The Credibility Crisis Facing India’s Market Regulator
India’s market regulator, the Securities and Exchange Board of India (Sebi), is currently embroiled in a controversy that has raised questions about its credibility. The crisis centres around multiple allegations of conflict of interest against its chief, Madhabi Puri Buch. Top fund managers and political parties have brought these charges to light, threatening to overshadow the bullish performance of India’s equity markets.
The Allegations Against India’s Market Regulator
The allegations against Ms Buch emerged in early August when Hindenburg Research, a US-based short-seller, accused her and her husband of holding investments in an offshore fund associated with the Adani Group. This accusation implies that Sebi has been slow to investigate Adani over allegations of accounting fraud and market manipulation.

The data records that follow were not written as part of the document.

-- pv_equiv track=rewrite | github.com/VladGolovchenko-PY64/TMS_PY64_HW | HomeworkLes6.py | replace_duplicates
-- ===== SOURCE A (Python) =====
-- def replace_duplicates(text):
--     result = ""
--     for char in text:
--         if text.count(char) > 1:
--             result += "_"
--         else:
--             result += char
--     return result
-- ===== SOURCE B (Python) =====
-- def replace_duplicates(text):
--     dups = {c for c in set(text) if text.count(c) > 1}
--     result = text
--     for c in dups:
--         result = result.replace(c, "_")
--     return result
-- ===== Notes on version B (the rewrite author's own statement) =====
-- stated objective: faster
-- what changed: Instead of A's per-position loop that counts each character in the whole text and appends '_' or the character, B first computes the set of characters occurring more than once (one count per distinct character) and then performs one whole-string str.replace per such character — a staged global-substitution pass, order-independent because each replace targets a distinct character and replacing '_' by '_' is the identity.
import Mathlib
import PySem

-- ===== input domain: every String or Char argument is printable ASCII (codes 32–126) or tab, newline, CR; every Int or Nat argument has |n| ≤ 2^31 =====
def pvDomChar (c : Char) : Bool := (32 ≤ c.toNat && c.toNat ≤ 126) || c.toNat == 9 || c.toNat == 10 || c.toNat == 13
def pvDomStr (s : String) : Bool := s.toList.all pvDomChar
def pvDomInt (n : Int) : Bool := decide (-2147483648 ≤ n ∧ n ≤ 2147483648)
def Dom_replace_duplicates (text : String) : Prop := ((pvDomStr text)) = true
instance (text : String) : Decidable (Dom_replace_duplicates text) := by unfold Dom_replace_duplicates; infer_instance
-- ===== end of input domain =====

-- B replaces A's per-position count-and-append loop by staged whole-string substitutions: one str.replace per distinct duplicated character (measured faster: A counts over the whole text at every position).

-- ===== PORT A =====
-- result = ""; for char in text: result += "_" if text.count(char) > 1 else char
-- (text.count(c) for a 1-character c = number of occurrences, ported as List.count on code points)
def replace_duplicates (text : String) : String :=
  String.ofList (text.toList.foldl
    (fun result char =>
      if text.toList.count char > 1 then result ++ ['_'] else result ++ [char])
    [])

-- ===== PORT B =====
-- dups = {c for c in set(text) if text.count(c) > 1}; result = text;
-- for c in dups: result = result.replace(c, "_"); return result
-- (Python iterates dups in hash order; the port iterates in first-occurrence order —
-- the result is order-independent: each replace targets a distinct character and
-- replacing '_' by '_' is the identity, so every order yields the same string)
def replace_duplicates_alt (text : String) : String :=
  let dups : PySem.Set Char :=
    (PySem.Set.ofList text.toList).filter (fun c => text.toList.count c > 1)
  dups.foldl (fun result c => PySem.Str.replace result (String.ofList [c]) "_") text

-- ===== PRECONDITION & SPEC =====
def Spec_replace_duplicates (text : String) (out : String) : Prop := out = replace_duplicates_alt text
instance (text : String) (out : String) : Decidable (Spec_replace_duplicates text out) := by unfold Spec_replace_duplicates; infer_instance

-- ===== CLAIM (what is proved, stated in full; the proofs are below) =====
def Claim_equal_replace_duplicates : Prop := ∀ (text : String), Dom_replace_duplicates text → Spec_replace_duplicates text (replace_duplicates text)

-- ===== LEMMAS AND PROOFS =====

-- A's loop appends exactly one character each step, so it is a map
theorem pv_foldl_A (cs : List Char) (p : Char → Prop) [DecidablePred p] :
    cs.foldl (fun result char => if p char then result ++ ['_'] else result ++ [char]) [] =
      cs.map (fun char => if p char then '_' else char) := by
  have h : (fun (result : List Char) char =>
      if p char then result ++ ['_'] else result ++ [char]) =
      fun result char => result ++ [if p char then '_' else char] := by
    funext r c; by_cases hc : p c <;> simp [hc]
  rw [h, PySem.List.foldl_append_singleton_eq_map]
  simp

-- replace.go with a single-character pattern, characterised by fuel
theorem pv_replace_go (c : Char) (fuel : Nat) (l acc : List Char) :
    PySem.Chars.replace.go [c] ['_'] fuel l acc =
      acc.reverse ++ (l.take fuel).map (fun x => if x = c then '_' else x) ++ l.drop fuel := by
  induction fuel generalizing l acc with
  | zero => simp [PySem.Chars.replace.go]
  | succ n ih =>
    cases l with
    | nil => simp [PySem.Chars.replace.go]
    | cons c' t =>
      by_cases hc : c = c'
      · subst hc
        simp [PySem.Chars.replace.go, List.isPrefixOf, ih]
      · have ne : (c == c') = false := by simp [hc]
        simp [PySem.Chars.replace.go, List.isPrefixOf, ne, ih, Ne.symm hc]

-- replacing one character by '_' is a map
theorem pv_replace_single (s : List Char) (c : Char) :
    PySem.Chars.replace s [c] ['_'] = s.map (fun x => if x = c then '_' else x) := by
  simp [PySem.Chars.replace, pv_replace_go]

-- a chain of single-character replaces by '_' is one map ('_' is a fixed point, so composition flattens)
theorem pv_foldl_replace (ds s : List Char) :
    ds.foldl (fun result c => PySem.Chars.replace result [c] ['_']) s =
      s.map (fun x => if x ∈ ds then '_' else x) := by
  induction ds generalizing s with
  | nil => simp
  | cons d rest ih =>
    rw [List.foldl_cons, pv_replace_single, ih, List.map_map]
    apply List.map_congr_left
    intro x _
    by_cases hx : x = d <;> by_cases hr : x ∈ rest <;> simp [hx, hr, Function.comp]

-- lift the chain to the String-level fold of port B
theorem pv_foldl_replace_str (ds : List Char) (s : String) :
    (ds.foldl (fun result c => PySem.Str.replace result (String.ofList [c]) "_") s).toList =
      ds.foldl (fun result c => PySem.Chars.replace result [c] ['_']) s.toList := by
  induction ds generalizing s with
  | nil => rfl
  | cons d rest ih =>
    simp only [List.foldl_cons, ih, PySem.Str.toList_replace, String.toList_ofList]
    rfl

-- ===== VERDICT (by name: the statement is the Claim_ definition above) =====
theorem replace_duplicates_spec : Claim_equal_replace_duplicates := by
  intro text _
  unfold Spec_replace_duplicates replace_duplicates replace_duplicates_alt
  apply String.ext
  show (String.ofList _).toList = _
  rw [pv_foldl_A, String.toList_ofList, pv_foldl_replace_str, pv_foldl_replace]
  apply List.map_congr_left
  intro x hx
  have hmem : x ∈ (PySem.Set.ofList text.toList).filter (fun c => text.toList.count c > 1) ↔
      text.toList.count x > 1 := by
    simp [List.mem_filter, PySem.Set.mem_ofList]
    intro _; exact List.count_pos_iff.mp (by omega)
  by_cases h : text.toList.count x > 1 <;> simp [h, hmem]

Conflict of Interest Concerns
Further accusations came from India’s main opposition party, Congress. They have alleged that Ms Buch received rental income from a company she was investigating. Additionally, there are claims that she held an “office of profit” at ICICI Bank, continuing to earn large sums through Employee Stock Ownership Plans (Esops) long after leaving the bank.
Internal Dissent within Sebi
The controversy escalated when around 1,000 Sebi employees staged a rare protest outside the regulator’s headquarters, demanding Ms Buch’s resignation. Employees cited a toxic work culture, characterised by immense pressure and public humiliation, as reasons for their discontent. Sebi publicly dismissed these claims as “misplaced,” but protesters called for an immediate retraction of this statement.
Impact on India’s Equity Markets
Despite the allegations, India’s equity markets remain among the world’s best-performing this year. Foreign investors have pumped in over $6bn (£4.5bn), and millions of new investors have opened accounts to invest in mutual funds and initial public offerings (IPOs).
Investor Sentiment
For now, global investors seem unfazed by the controversy. However, analysts warn that things could worsen if the situation escalates. Institutional money could flee if internal warnings about compliance issues surface, leading to a potential pullout by retail investors.
The Role of Sebi’s Board and the Government
Experts have called for Sebi’s board and the Indian government to step in and address the allegations against Ms Buch. The government’s silence on this matter has been criticised, with calls for a credible investigation authorised by higher authorities like the judiciary or the government.
Possible Outcomes
With pressure mounting from both inside and outside Sebi, speculation is rife about Ms Buch’s future. Some suggest that her current three-year tenure, ending in February 2025, might not be renewed. A resignation or suspension would likely be viewed as an admission of guilt, which neither Ms Buch nor the government would prefer.
Looking Forward
The Buch episode serves as a learning experience for Sebi and other Indian regulators like the insurance watchdog and the Competition Commission. Strengthening disclosure rules and compliance norms for top officials are critical steps toward restoring credibility and ensuring transparency.
Global Perspective on Regulatory Standards
In developed countries, standards for heads of regulatory bodies are much more stringent. Officials are often required to divest from direct holdings in entities that could pose a conflict of interest. Indian regulators may need to adopt similar practices to maintain investor confidence and uphold market integrity.